Phase 1: Migration strategy and planning

This article is Phase 1 of 4 in the Azure Synapse Spark to Microsoft Fabric migration best practices series.

Start here before you migrate any notebooks, Spark job definitions, pools, or lake metadata. This article helps you assess the scope of your Synapse Spark estate, choose a migration approach that matches your risk tolerance and delivery timeline, and understand the Fabric differences that affect planning.

By the end of this step, you should know what needs to move, which migration pattern to use, where the main compatibility risks are, and what rollback or parallel-run constraints you need to account for.

In this article, you learn how to:

Assess your Synapse Spark footprint.
Choose between lift-and-shift, phased modernization, and parallel run.
Account for rollback and synchronization constraints.
Review key feature and architecture differences between Synapse Spark and Fabric Spark.

Assess your Synapse Spark footprint

Azure Synapse Analytics encompasses multiple workload types. This guide focuses on migrating Spark pools, notebooks, Spark job definitions, lake databases, and Hive Metastore metadata to Microsoft Fabric. For dedicated SQL pool, pipeline, Data Explorer, and security migration guidance, refer to the companion guides.

Synapse Workload	Fabric Destination	Migration Tool/Path
Spark Pools	Fabric Spark (Lakehouse)	Spark Migration Assistant (preview); manual pool/env migration
Notebooks	Fabric Notebooks	Spark Migration Assistant; code refactoring for Synapse-specific APIs
Spark job definitions	Fabric Spark job definitions	Spark Migration Assistant (recommended); manual recreation if needed
Lake Databases	Fabric Lakehouse catalog	Spark Migration Assistant (Delta tables via shortcuts); HMS export/import for non-Delta
Hive Metastore	Fabric Lakehouse catalog	HMS export/import notebooks; OneLake shortcuts for data
Linked Services	Fabric Connections / Key Vault	Create Fabric Connections; migrate secrets to Key Vault; refactor notebook code

Run the Fabric Assessment Tool

Before planning your migration, run the Fabric Assessment Tool to generate a comprehensive report of your Synapse source workspace. The tool scans your workspace and aggregates a summary of all objects — Spark pools, notebooks, Spark job definitions, lake databases, linked services, and their configurations — giving you a clear picture of the migration scope.

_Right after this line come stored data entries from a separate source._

-- pv_equiv track=rewrite | github.com/josealt2197/PP1 | Proyecto Josué y Jose/ProgramaPrincipal.py | validarEntradaNumAst
-- ===== SOURCE A (Python) =====
-- def buscarCaracter(cadena, caracter):
--     indice = 0
--
--     while (indice != len(cadena)):
--         if (cadena[indice] == caracter):
--             return indice
--         indice += 1
--
--     return -1
--
-- def validarEntradaNumAst(cadena):
--
--     entradaValida = False
--
--     abcAst = "0123456789*"
--
--     if (cadena==""):
--         return "-1"
--     else:
--         indice=0
--         while (indice != len(cadena)):
--             if(buscarCaracter(abcAst, cadena[indice])==-1):
--                 return "-2"
--             indice+=1
--
--         entradaValida = True
--
--     if(entradaValida == True):
--         return cadena
-- ===== SOURCE B (Python) =====
-- import re
--
-- _PATRON_NUM_AST = re.compile(r'[0-9*]+')
--
-- def validarEntradaNumAst(cadena):
--     if cadena == "":
--         return "-1"
--     if _PATRON_NUM_AST.fullmatch(cadena):
--         return cadena
--     return "-2"
-- ===== Notes on version B (the rewrite author's own statement) =====
-- stated objective: idiomatic
-- what changed: Replaces the index-driven per-character while-loop plus buscarCaracter's hand-rolled linear scan of the 11-char alphabet by a single compiled-regex fullmatch of the character class [0-9*]+, keeping the empty-string guard first since + rejects the empty string.
import Mathlib
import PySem

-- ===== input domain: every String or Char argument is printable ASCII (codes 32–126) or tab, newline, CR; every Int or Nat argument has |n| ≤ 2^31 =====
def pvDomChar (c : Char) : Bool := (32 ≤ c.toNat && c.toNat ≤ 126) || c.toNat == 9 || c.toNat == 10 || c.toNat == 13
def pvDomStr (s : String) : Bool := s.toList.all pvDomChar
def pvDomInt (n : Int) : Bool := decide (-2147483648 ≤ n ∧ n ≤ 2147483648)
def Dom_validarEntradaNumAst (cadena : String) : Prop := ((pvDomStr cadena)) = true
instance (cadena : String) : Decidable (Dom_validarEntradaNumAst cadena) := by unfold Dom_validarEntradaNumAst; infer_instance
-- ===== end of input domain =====

-- B replaces A's per-character while-loop with its inner hand-rolled alphabet scan (buscarCaracter)
-- by a single compiled-regex fullmatch of the pattern [0-9*]+, empty-string guard kept first;
-- objective: idiomatic.

-- ===== PORT A =====
-- while-loop of buscarCaracter as structural recursion over the remaining characters, carrying the index
def buscarCaracterAux (cs : List Char) (caracter : Char) (indice : Int) : Int :=
  match cs with
  | [] => -1
  | c :: rest => if c = caracter then indice else buscarCaracterAux rest caracter (indice + 1)

def buscarCaracter (cadena : String) (caracter : Char) : Int :=
  buscarCaracterAux cadena.toList caracter 0

-- the validation while-loop: advance over the characters, return "-2" on the first failure
def validarLoopA (cadena : String) (cs : List Char) : String :=
  match cs with
  | [] => cadena
  | c :: rest => if buscarCaracter "0123456789*" c = -1 then "-2" else validarLoopA cadena rest

def validarEntradaNumAst (cadena : String) : String :=
  if cadena = "" then "-1"
  else validarLoopA cadena cadena.toList

-- ===== PORT B =====
-- re.fullmatch(r'[0-9*]+', cadena) ported by hand as the exact semantics of this fixed pattern:
-- the character class [0-9*] is the code-point range test 48 ≤ c ≤ 57 or c = 42 ('*'), and the
-- + quantifier over a one-character class matches exactly the nonempty strings all of whose
-- characters match the class. Exact for this pattern on all inputs.
def reClassNumAst (c : Char) : Bool := (48 ≤ c.toNat && c.toNat ≤ 57) || c.toNat == 42

def reFullmatchNumAstPlus (cadena : String) : Bool :=
  !cadena.toList.isEmpty && cadena.toList.all reClassNumAst

def validarEntradaNumAst_alt (cadena : String) : String :=
  if cadena = "" then "-1"
  else if reFullmatchNumAstPlus cadena then cadena
  else "-2"

-- ===== PRECONDITION & SPEC =====
def Spec_validarEntradaNumAst (cadena : String) (out : String) : Prop := out = validarEntradaNumAst_alt cadena
instance (cadena : String) (out : String) : Decidable (Spec_validarEntradaNumAst cadena out) := by unfold Spec_validarEntradaNumAst; infer_instance

-- ===== CLAIM (what is proved, stated in full; the proofs are below) =====
def Claim_equal_validarEntradaNumAst : Prop := ∀ (cadena : String), Dom_validarEntradaNumAst cadena → Spec_validarEntradaNumAst cadena (validarEntradaNumAst cadena)

-- ===== LEMMAS AND PROOFS =====
lemma buscarCaracterAux_eq_neg_one_iff (cs : List Char) (c : Char) (i : Int) (hi : 0 ≤ i) :
    buscarCaracterAux cs c i = -1 ↔ c ∉ cs := by
  induction cs generalizing i with
  | nil => simp [buscarCaracterAux]
  | cons a rest ih =>
    simp only [buscarCaracterAux, List.mem_cons]
    by_cases h : a = c
    · simp [h]; omega
    · simp [h, Ne.symm h, ih (i + 1) (by omega)]

lemma buscarCaracter_eq_neg_one_iff (s : String) (c : Char) :
    buscarCaracter s c = -1 ↔ c ∉ s.toList := by
  exact buscarCaracterAux_eq_neg_one_iff _ _ 0 le_rfl

lemma alpha_list : "0123456789*".toList = ['0','1','2','3','4','5','6','7','8','9','*'] := by decide

lemma char_toNat_inj (c d : Char) (h : c.toNat = d.toNat) : c = d := by
  apply Char.ext; exact UInt32.toNat_inj.mp h

lemma mem_alphabet_iff_class (c : Char) :
    c ∈ "0123456789*".toList ↔ reClassNumAst c = true := by
  rw [alpha_list]
  simp only [List.mem_cons, reClassNumAst, Bool.or_eq_true,
    Bool.and_eq_true, decide_eq_true_eq, beq_iff_eq]
  constructor
  · rintro (rfl|rfl|rfl|rfl|rfl|rfl|rfl|rfl|rfl|rfl|rfl|h)
    · decide
    · decide
    · decide
    · decide
    · decide
    · decide
    · decide
    · decide
    · decide
    · decide
    · decide
    · cases h
  · rintro (⟨h1, h2⟩ | h)
    · have h40 : c.toNat = 48 ∨ c.toNat = 49 ∨ c.toNat = 50 ∨ c.toNat = 51 ∨ c.toNat = 52 ∨ c.toNat = 53 ∨ c.toNat = 54 ∨ c.toNat = 55 ∨ c.toNat = 56 ∨ c.toNat = 57 := by omega
      have hc : c = '0' ∨ c = '1' ∨ c = '2' ∨ c = '3' ∨ c = '4' ∨ c = '5' ∨ c = '6' ∨ c = '7' ∨ c = '8' ∨ c = '9' := by
        rcases h40 with h|h|h|h|h|h|h|h|h|h
        · exact Or.inl (char_toNat_inj c '0' (by rw [h]; decide))
        · exact Or.inr (Or.inl (char_toNat_inj c '1' (by rw [h]; decide)))
        · exact Or.inr (Or.inr (Or.inl (char_toNat_inj c '2' (by rw [h]; decide))))
        · exact Or.inr (Or.inr (Or.inr (Or.inl (char_toNat_inj c '3' (by rw [h]; decide)))))
        · exact Or.inr (Or.inr (Or.inr (Or.inr (Or.inl (char_toNat_inj c '4' (by rw [h]; decide))))))
        · exact Or.inr (Or.inr (Or.inr (Or.inr (Or.inr (Or.inl (char_toNat_inj c '5' (by rw [h]; decide)))))))
        · exact Or.inr (Or.inr (Or.inr (Or.inr (Or.inr (Or.inr (Or.inl (char_toNat_inj c '6' (by rw [h]; decide))))))))
        · exact Or.inr (Or.inr (Or.inr (Or.inr (Or.inr (Or.inr (Or.inr (Or.inl (char_toNat_inj c '7' (by rw [h]; decide)))))))))
        · exact Or.inr (Or.inr (Or.inr (Or.inr (Or.inr (Or.inr (Or.inr (Or.inr (Or.inl (char_toNat_inj c '8' (by rw [h]; decide))))))))))
        · exact Or.inr (Or.inr (Or.inr (Or.inr (Or.inr (Or.inr (Or.inr (Or.inr (Or.inr (char_toNat_inj c '9' (by rw [h]; decide))))))))))
      rcases hc with rfl|rfl|rfl|rfl|rfl|rfl|rfl|rfl|rfl|rfl <;> decide
    · have := char_toNat_inj c '*' (by rw [h]; decide)
      subst this; decide

lemma validarLoopA_eq (cadena : String) (cs : List Char) :
    validarLoopA cadena cs = if ∀ c ∈ cs, c ∈ "0123456789*".toList then cadena else "-2" := by
  induction cs with
  | nil => simp [validarLoopA]
  | cons c rest ih =>
    by_cases h : c ∈ "0123456789*".toList
    · have hb : ¬ buscarCaracter "0123456789*" c = -1 :=
        fun hh => ((buscarCaracter_eq_neg_one_iff _ _).mp hh) h
      rw [validarLoopA, if_neg hb, ih]
      by_cases hr : ∀ x ∈ rest, x ∈ "0123456789*".toList
      · rw [if_pos hr, if_pos ?_]
        intro x hx
        rcases List.mem_cons.mp hx with rfl | hx
        · exact h
        · exact hr x hx
      · rw [if_neg hr, if_neg ?_]
        intro hall
        exact hr fun x hx => hall x (List.mem_cons_of_mem _ hx)
    · have hb : buscarCaracter "0123456789*" c = -1 := (buscarCaracter_eq_neg_one_iff _ _).mpr h
      rw [validarLoopA, if_pos hb, if_neg ?_]
      intro hall
      exact h (hall c (List.mem_cons_self ..))

lemma toList_ne_nil_of_ne_empty (s : String) (h : s ≠ "") : s.toList ≠ [] := by
  simpa [String.toList_eq_nil_iff] using h

lemma fullmatch_iff (cadena : String) (hne : cadena.toList ≠ []) :
    reFullmatchNumAstPlus cadena = true ↔ ∀ c ∈ cadena.toList, c ∈ "0123456789*".toList := by
  unfold reFullmatchNumAstPlus
  simp only [Bool.and_eq_true, Bool.not_eq_true', List.all_eq_true]
  constructor
  · intro h c hc
    exact (mem_alphabet_iff_class c).mpr (h.2 c hc)
  · intro h
    exact ⟨by simp [hne], fun c hc => (mem_alphabet_iff_class c).mp (h c hc)⟩

-- ===== VERDICT (by name: the statement is the Claim_ definition above) =====
theorem validarEntradaNumAst_spec : Claim_equal_validarEntradaNumAst := by
  intro cadena _
  unfold Spec_validarEntradaNumAst validarEntradaNumAst validarEntradaNumAst_alt
  by_cases hempty : cadena = ""
  · simp [hempty]
  · have hne : cadena.toList ≠ [] := toList_ne_nil_of_ne_empty cadena hempty
    simp only [hempty, if_false, validarLoopA_eq]
    by_cases hall : ∀ c ∈ cadena.toList, c ∈ "0123456789*".toList
    · rw [if_pos hall, if_pos ((fullmatch_iff cadena hne).mpr hall)]
    · rw [if_neg hall, if_neg (fun h => hall ((fullmatch_iff cadena hne).mp h))]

Download the tool. The Fabric Assessment Tool is available in the Microsoft fabric-toolbox GitHub repository at microsoft/fabric-toolbox.
Run the assessment. Point the tool at your Azure Synapse workspace. It scans all Spark-related items and produces a report with object counts, configurations, dependencies, and potential compatibility issues.
Review the report. Use the assessment output to understand the scope of your migration: how many notebooks, pools, SJDs, and databases need to be migrated, which linked services are in use, and what potential blockers exist (GPU pools, unsupported features, and others).

Tip

Run the assessment tool early in your planning process. The report helps you estimate effort, identify blockers, and prioritize which workloads to migrate first. It also serves as the baseline inventory for Phase 1 of the migration checklist.

Migration patterns

Choose your migration pattern based on your organizational constraints, risk tolerance, and timeline.

Lift-and-shift pattern

Migrate all Spark workloads at once using the Migration Assistant with minimal changes. Focus on getting notebooks and jobs running in Fabric as quickly as possible — refactor only what breaks (linked services, file paths, unsupported APIs). Accept the current architecture as-is.

Use lift-and-shift when:

Your Synapse workspace is being decommissioned on a fixed deadline and you need to move fast.
Your Spark workloads are already well-architected (Delta-first, clean code, few linked service dependencies).
Your workspace footprint is manageable for a one-shot migration and your team can handle the refactoring effort in a single sprint.
Downstream consumers (Power BI, APIs) can tolerate a brief switchover window.

Phased modernization

Migrate workloads incrementally by priority, re-architecting as you go. Start with the highest-value or lowest-risk workloads first. As you migrate each batch, consolidate Spark pools into fewer Environments, adopt Lakehouse best practices (Delta-first, V-Order for BI consumers), enable NEE, and redesign for Direct Lake.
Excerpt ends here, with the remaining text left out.